• Work request: Filtering the records below, copy only those lines that include the word "under".

:: Available data ::

-- pv_equiv track=rewrite | github.com/SixingYan/Sketch-for-Data-Stream | experiment/compareCGM.py | getPathDict
-- ===== SOURCE A (Python) =====
-- def getPathDict(pathStr):
--     # input a string
--     pathDict = {}
--     pathDict['partID'] = []
--     pathDict['edgeType'] = []
--     preIndex = 0
--     for i in range(len(pathStr)):
--         if pathStr[i] == 'S' or pathStr[i] == 'C':
--             pathDict['partID'].append(int(pathStr[preIndex:i]))
--             if pathStr[i] == 'S':
--                 pathDict['edgeType'].append(0)
--             else:
--                 pathDict['edgeType'].append(1)
--             preIndex = i + 1
--     pathTem = pathStr[::-1]# reverse string
--     idx = 0
--     for i in range(len(pathTem)):
--         if pathTem[i] == 'S' or pathTem[i] == 'C':
--             idx = i
--             break
--     pathDict['partID'].append(int(pathStr[-idx:]))
--     return pathDict
-- ===== SOURCE B (Python) =====
-- def getPathDict(pathStr):
--     # Single forward pass accumulating the current segment; no index slicing,
--     # no reverse scan. int() raises ValueError on unparseable segments, as in A.
--     segments, edgeType, cur = [], [], ''
--     for ch in pathStr:
--         if ch in 'SC':
--             segments.append(cur)
--             edgeType.append(0 if ch == 'S' else 1)
--             cur = ''
--         else:
--             cur += ch
--     segments.append(cur)
--     return {'partID': [int(s) for s in segments], 'edgeType': edgeType}
-- ===== Notes on version B (the rewrite author's own statement) =====
-- stated objective: idiomatic
-- what changed: B replaces A's index loop with slices plus a separate reverse scan for the last separator by one forward pass that accumulates the current segment directly and appends the final segment at the end.
import Mathlib
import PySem

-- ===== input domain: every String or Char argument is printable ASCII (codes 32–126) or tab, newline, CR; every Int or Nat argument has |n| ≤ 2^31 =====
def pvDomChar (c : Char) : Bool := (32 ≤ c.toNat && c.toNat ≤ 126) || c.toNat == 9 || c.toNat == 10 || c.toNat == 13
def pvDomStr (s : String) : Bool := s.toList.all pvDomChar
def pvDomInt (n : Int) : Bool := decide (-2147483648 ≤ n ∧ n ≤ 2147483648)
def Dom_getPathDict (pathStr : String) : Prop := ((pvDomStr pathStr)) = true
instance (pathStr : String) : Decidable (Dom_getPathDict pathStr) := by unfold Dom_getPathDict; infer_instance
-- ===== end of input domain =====

-- B replaces A's index loop with slices plus a separate reverse scan for the final
-- segment by one forward pass accumulating the current segment (objective: idiomatic).

-- shared helpers: the separator test, int() with a default (only reached under Pre_),
-- and the 0/1 edge encoding — used by both ports
def pvSep (c : Char) : Bool := c == 'S' || c == 'C'
def pvInt (cs : List Char) : Int := (PySem.Int.ofChars? cs).getD 0
def pvEdge (c : Char) : Int := if c == 'S' then 0 else 1

-- ===== PORT A =====
-- second loop of A: 'idx = 0; for i in range(len(pathTem)): if sep: idx = i; break'
def pvFindSep : List Char → Int → Int
  | [], _ => 0
  | c :: t, i => if pvSep c then i else pvFindSep t (i + 1)

-- body of A's first loop; state = (pathDict['partID'], pathDict['edgeType'], preIndex)
def pvBodyA (s : List Char) (st : List Int × List Int × Int) (i : Int) : List Int × List Int × Int :=
  if pvSep (PySem.List.pyGetD s i ' ') then
    (st.1 ++ [pvInt (PySem.List.slice s (some st.2.2) (some i))],
     st.2.1 ++ [pvEdge (PySem.List.pyGetD s i ' ')],
     i + 1)
  else st

def getPathDict (pathStr : String) : List (String × List Int) :=
  let s := pathStr.toList
  let st := (PySem.List.pyRange 0 (s.length : Int) 1).foldl (pvBodyA s) ([], [], 0)
  let pathTem := s.reverse   -- pathStr[::-1]; exact by PySem.List.slice?_none_none_neg_one
  let idx := pvFindSep pathTem 0
  [("partID", st.1 ++ [pvInt (PySem.List.slice s (some (-idx)) none)]),
   ("edgeType", st.2.1)]

-- ===== PORT B =====
-- body of B's single pass; state = (segments, edgeType, cur)
def pvBodyB (st : List (List Char) × List Int × List Char) (ch : Char) :
    List (List Char) × List Int × List Char :=
  if pvSep ch then (st.1 ++ [st.2.2], st.2.1 ++ [pvEdge ch], [])
  else (st.1, st.2.1, st.2.2 ++ [ch])

def getPathDict_alt (pathStr : String) : List (String × List Int) :=
  let st := pathStr.toList.foldl pvBodyB ([], [], [])
  let segments := st.1 ++ [st.2.2]
  [("partID", segments.map pvInt), ("edgeType", st.2.1)]

-- ===== PRECONDITION & SPEC =====
-- Pre_: every chunk of pathStr between/around 'S'/'C' separators parses as a Python
-- int — exactly the inputs where A's int() calls all succeed (elsewhere A raises ValueError).
def Pre_getPathDict (pathStr : String) : Prop :=
  ∀ seg ∈ pathStr.toList.splitOnP pvSep, (PySem.Int.ofChars? seg).isSome = true
instance (pathStr : String) : Decidable (Pre_getPathDict pathStr) := by
  unfold Pre_getPathDict; infer_instance

def pvWitness_getPathDict : String := "12S34C56"

def Spec_getPathDict (pathStr : String) (out : List (String × List Int)) : Prop := out = getPathDict_alt pathStr
instance (pathStr : String) (out : List (String × List Int)) : Decidable (Spec_getPathDict pathStr out) := by unfold Spec_getPathDict; infer_instance

-- ===== CLAIM (what is proved, stated in full; the proofs are below) =====
def Claim_equal_getPathDict : Prop := ∀ (pathStr : String), Dom_getPathDict pathStr → Pre_getPathDict pathStr → Spec_getPathDict pathStr (getPathDict pathStr)

-- ===== LEMMAS AND PROOFS =====

-- B's fold computes the splitOnP decomposition: accumulated segments, edges, and current chunk
lemma foldB_eq (t : List Char) : ∀ (segs : List (List Char)) (edge : List Int) (cur : List Char),
    t.foldl pvBodyB (segs, edge, cur)
      = (segs ++ ((t.splitOnP pvSep).modifyHead (cur ++ ·)).dropLast,
         edge ++ (t.filter pvSep).map pvEdge,
         ((t.splitOnP pvSep).modifyHead (cur ++ ·)).getLastD []) := by
  induction t with
  | nil => intro segs edge cur; simp [List.splitOnP_nil]
  | cons c t ih =>
    intro segs edge cur
    by_cases h : pvSep c = true
    · have hne := List.splitOnP_ne_nil pvSep t
      simp only [List.foldl_cons, pvBodyB, h, if_pos, List.splitOnP_cons, ih,
        List.modifyHead_cons, List.append_nil]
      rw [show ((fun x => ([] : List Char) ++ x)) = id from by funext x; simp]
      rcases List.exists_cons_of_ne_nil hne with ⟨a, l, hal⟩
      simp [hal, List.append_assoc, h]
    · simp only [List.foldl_cons, pvBodyB, h, if_neg, Bool.not_eq_true, ih,
        List.splitOnP_cons]
      rw [List.modifyHead_modifyHead]
      simp [h, Function.comp_def]

-- the reverse scan: no separator present ⇒ idx stays 0
lemma pvFindSep_no_sep (l : List Char) (h : ∀ c ∈ l, pvSep c = false) :
    ∀ i, pvFindSep l i = 0 := by
  induction l with
  | nil => intro i; rfl
  | cons c t ih =>
    intro i
    simp only [pvFindSep, h c (List.mem_cons_self ..)]
    exact ih (fun x hx => h x (List.mem_cons_of_mem _ hx)) (i + 1)

-- the reverse scan: first separator after a separator-free prefix
lemma pvFindSep_append (u : List Char) (d : Char) (v : List Char)
    (hu : ∀ c ∈ u, pvSep c = false) (hd : pvSep d = true) :
    ∀ i, pvFindSep (u ++ d :: v) i = i + (u.length : Int) := by
  induction u with
  | nil => intro i; simp [pvFindSep, hd]
  | cons c t ih =>
    intro i
    simp only [List.cons_append, pvFindSep, hu c (List.mem_cons_self ..)]
    rw [ih (fun x hx => hu x (List.mem_cons_of_mem _ hx)) (i + 1)]
    simp
    ring

-- A's index/slice loop simulates B's one-pass fold
lemma foldA_eq (t : List Char) : ∀ (s : List Char) (j pre : Nat)
    (segs : List (List Char)) (edge : List Int),
    s.drop j = t → pre ≤ j → j ≤ s.length →
    (∀ c ∈ (s.drop pre).take (j - pre), pvSep c = false) →
    (pre = 0 ∨ 0 < pre ∧ ∃ d, s[pre-1]? = some d ∧ pvSep d = true) →
    ∃ preF : Nat, preF ≤ s.length ∧
      (PySem.List.pyRange (j : Int) (s.length : Int) 1).foldl (pvBodyA s)
          (segs.map pvInt, edge, (pre : Int))
        = ((t.foldl pvBodyB (segs, edge, (s.drop pre).take (j - pre))).1.map pvInt,
           (t.foldl pvBodyB (segs, edge, (s.drop pre).take (j - pre))).2.1,
           (preF : Int)) ∧
      (t.foldl pvBodyB (segs, edge, (s.drop pre).take (j - pre))).2.2 = s.drop preF ∧
      (∀ c ∈ s.drop preF, pvSep c = false) ∧
      (preF = 0 ∨ 0 < preF ∧ ∃ d, s[preF-1]? = some d ∧ pvSep d = true) := by
  induction t with
  | nil =>
    intro s j pre segs edge hdrop hpj hjlen hfree hbd
    have hlen : s.length ≤ j := by
      have := List.drop_eq_nil_iff.mp hdrop; omega
    have hj : j = s.length := le_antisymm hjlen hlen
    have hrange : PySem.List.pyRange (j : Int) (s.length : Int) 1 = [] := by
      subst hj; simp [PySem.List.pyRange]
    have hcur : (s.drop pre).take (j - pre) = s.drop pre := by
      apply List.take_of_length_le; simp; omega
    refine ⟨pre, by omega, ?_, ?_, ?_, hbd⟩
    · rw [hrange]; simp
    · simp [hcur]
    · intro c hc; exact hfree c (by rw [hcur]; exact hc)
  | cons c t ih =>
    intro s j pre segs edge hdrop hpj hjlen hfree hbd
    have hjlt : j < s.length := by
      have h1 : (s.drop j).length = s.length - j := List.length_drop ..
      rw [hdrop] at h1; simp at h1; omega
    have hgj : s[j]? = some c := by
      have : (s.drop j)[0]? = some c := by rw [hdrop]; rfl
      simpa using this
    have hget : PySem.List.pyGetD s (j : Int) ' ' = c := by
      rw [PySem.List.pyGetD_natCast]
      simp [List.getD, hgj]
    have hdrop' : s.drop (j+1) = t := by
      have : (s.drop j).tail = t := by rw [hdrop]; rfl
      rw [← this, List.tail_drop]
    have hrange : PySem.List.pyRange (j : Int) (s.length : Int) 1
        = (j : Int) :: PySem.List.pyRange ((j : Int) + 1) (s.length : Int) 1 :=
      PySem.List.pyRange_one_cons (by exact_mod_cast hjlt)
    rw [hrange, List.foldl_cons]
    by_cases hsep : pvSep c = true
    · -- separator step
      have hslice : PySem.List.slice s (some (pre : Int)) (some (j : Int))
          = (s.drop pre).take (j - pre) := PySem.List.slice_natCast ..
      have hbody : pvBodyA s (segs.map pvInt, edge, (pre : Int)) (j : Int)
          = ((segs ++ [(s.drop pre).take (j - pre)]).map pvInt,
             edge ++ [pvEdge c], ((j+1 : Nat) : Int)) := by
        simp [pvBodyA, hget, hsep, hslice]
      rw [hbody]
      have hcast : ((j : Int) + 1) = ((j+1 : Nat) : Int) := by push_cast; ring
      rw [hcast] at hrange ⊢
      obtain ⟨preF, h1, h2, h3, h4, h5⟩ :=
        ih s (j+1) (j+1) (segs ++ [(s.drop pre).take (j - pre)]) (edge ++ [pvEdge c])
          hdrop' (le_refl _) (by omega)
          (by simp)
          (Or.inr ⟨by omega, c, by simpa using hgj, hsep⟩)
      refine ⟨preF, h1, ?_, ?_, h4, h5⟩
      · rw [h2]
        simp [pvBodyB, hsep]
      · rw [← h3]
        simp [pvBodyB, hsep]
    · -- non-separator step
      have hbody : pvBodyA s (segs.map pvInt, edge, (pre : Int)) (j : Int)
          = (segs.map pvInt, edge, (pre : Int)) := by
        simp [pvBodyA, hget, hsep]
      rw [hbody]
      have hcurstep : (s.drop pre).take (j + 1 - pre)
          = (s.drop pre).take (j - pre) ++ [c] := by
        have h1 : j + 1 - pre = (j - pre) + 1 := by omega
        rw [h1, List.take_add_one]
        have h2 : (s.drop pre)[j - pre]? = some c := by
          rw [List.getElem?_drop]
          have : pre + (j - pre) = j := by omega
          rw [this, hgj]
        rw [h2]; rfl
      obtain ⟨preF, h1, h2, h3, h4, h5⟩ :=
        ih s (j+1) pre segs edge hdrop' (by omega) (by omega)
          (by
            intro x hx
            rw [hcurstep] at hx
            rcases List.mem_append.mp hx with h | h
            · exact hfree x h
            · simp at h; subst h
              simpa using hsep)
          hbd
      push_cast at h2
      refine ⟨preF, h1, ?_, ?_, h4, h5⟩
      · rw [h2]
        simp [pvBodyB, hsep, hcurstep]
      · rw [← h3]
        simp [pvBodyB, hsep, hcurstep]

-- ===== VERDICT (by name: the statement is the Claim_ definition above) =====
-- the last segment B's fold carries is the last chunk of splitOnP, hence parseable under Pre_
lemma lastD_mem {α : Type} (X : List α) (d : α) (h : X ≠ []) : X.getLastD d ∈ X := by
  rcases List.exists_cons_of_ne_nil h with ⟨a, t, rfl⟩
  simp only [List.getLastD_cons]
  exact List.getLastD_mem_cons

theorem getPathDict_spec : Claim_equal_getPathDict := by
  intro pathStr _ hpre
  simp only [Spec_getPathDict, getPathDict, getPathDict_alt]
  obtain ⟨preF, hle, hA, hcur, hfree, hbd⟩ :=
    foldA_eq (pathStr.toList) (pathStr.toList) 0 0 [] [] (by simp) (le_refl 0) (by simp)
      (by simp) (Or.inl rfl)
  simp only [List.drop_zero, Nat.sub_zero, List.take_zero, List.map_nil, Nat.cast_zero] at hA hcur
  rw [hA]
  -- identify the carried last chunk with splitOnP's last chunk
  have hB := foldB_eq (pathStr.toList) [] [] []
  have hid : (fun x => ([] : List Char) ++ x) = id := funext fun x => by simp
  rw [hid, List.modifyHead_id] at hB
  have hXne := List.splitOnP_ne_nil pvSep pathStr.toList
  have hu : (PySem.Int.ofChars? (pathStr.toList.foldl pvBodyB ([], [], [])).2.2).isSome = true := by
    rw [hB]
    exact hpre _ (lastD_mem _ _ hXne)
  have hune : (pathStr.toList.foldl pvBodyB ([], [], [])).2.2 ≠ [] := by
    intro h
    rw [h] at hu
    rw [show PySem.Int.ofChars? ([] : List Char) = none from rfl] at hu
    simp at hu
  -- reduce to the last-element equality
  simp only [List.map_append, List.map_cons, List.map_nil, List.cons.injEq, Prod.mk.injEq,
    List.append_cancel_left_eq, and_true, true_and]
  -- pvInt (slice from the reverse-scan index) = pvInt (last chunk)
  congr 1
  rcases hbd with h0 | ⟨hpos, d, hd, hdsep⟩
  · -- no separator anywhere: idx = 0 and the slice is the whole string
    subst h0
    simp only [List.drop_zero] at hcur hfree
    rw [pvFindSep_no_sep _ (fun c hc => hfree c (List.mem_reverse.mp hc)) 0]
    rw [show -(0:Int) = ((0:Nat):Int) from by simp, PySem.List.slice_from_natCast]
    simp [hcur]
  · -- a separator exists: idx = length of the final chunk
    have hk : 0 < pathStr.toList.length - preF := by
      by_contra h
      have : pathStr.toList.drop preF = [] := List.drop_eq_nil_iff.mpr (by omega)
      rw [← hcur] at this
      exact hune this
    have h9 : pathStr.toList.take preF = pathStr.toList.take (preF-1) ++ [d] := by
      conv_lhs => rw [show preF = (preF-1)+1 from by omega]
      rw [List.take_add_one, hd]
      rfl
    have hsplit : pathStr.toList
        = (pathStr.toList.take (preF-1) ++ [d]) ++ pathStr.toList.drop preF := by
      rw [← h9, List.take_append_drop]
    have hrev : pathStr.toList.reverse
        = (pathStr.toList.drop preF).reverse ++ d :: (pathStr.toList.take (preF-1)).reverse := by
      conv_lhs => rw [hsplit]
      simp
    rw [hrev, pvFindSep_append _ d _
      (fun c hc => hfree c (List.mem_reverse.mp hc)) hdsep 0]
    rw [List.length_reverse, List.length_drop, zero_add, PySem.List.slice_from_neg_natCast _ _ hk]
    rw [show pathStr.toList.length - (pathStr.toList.length - preF) = preF from by omega]
    exact hcur.symm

:::

• Output of the exercise:
-- shared helpers: the separator test, int() with a default (only reached under Pre_),
-- the last segment B's fold carries is the last chunk of splitOnP, hence parseable under Pre_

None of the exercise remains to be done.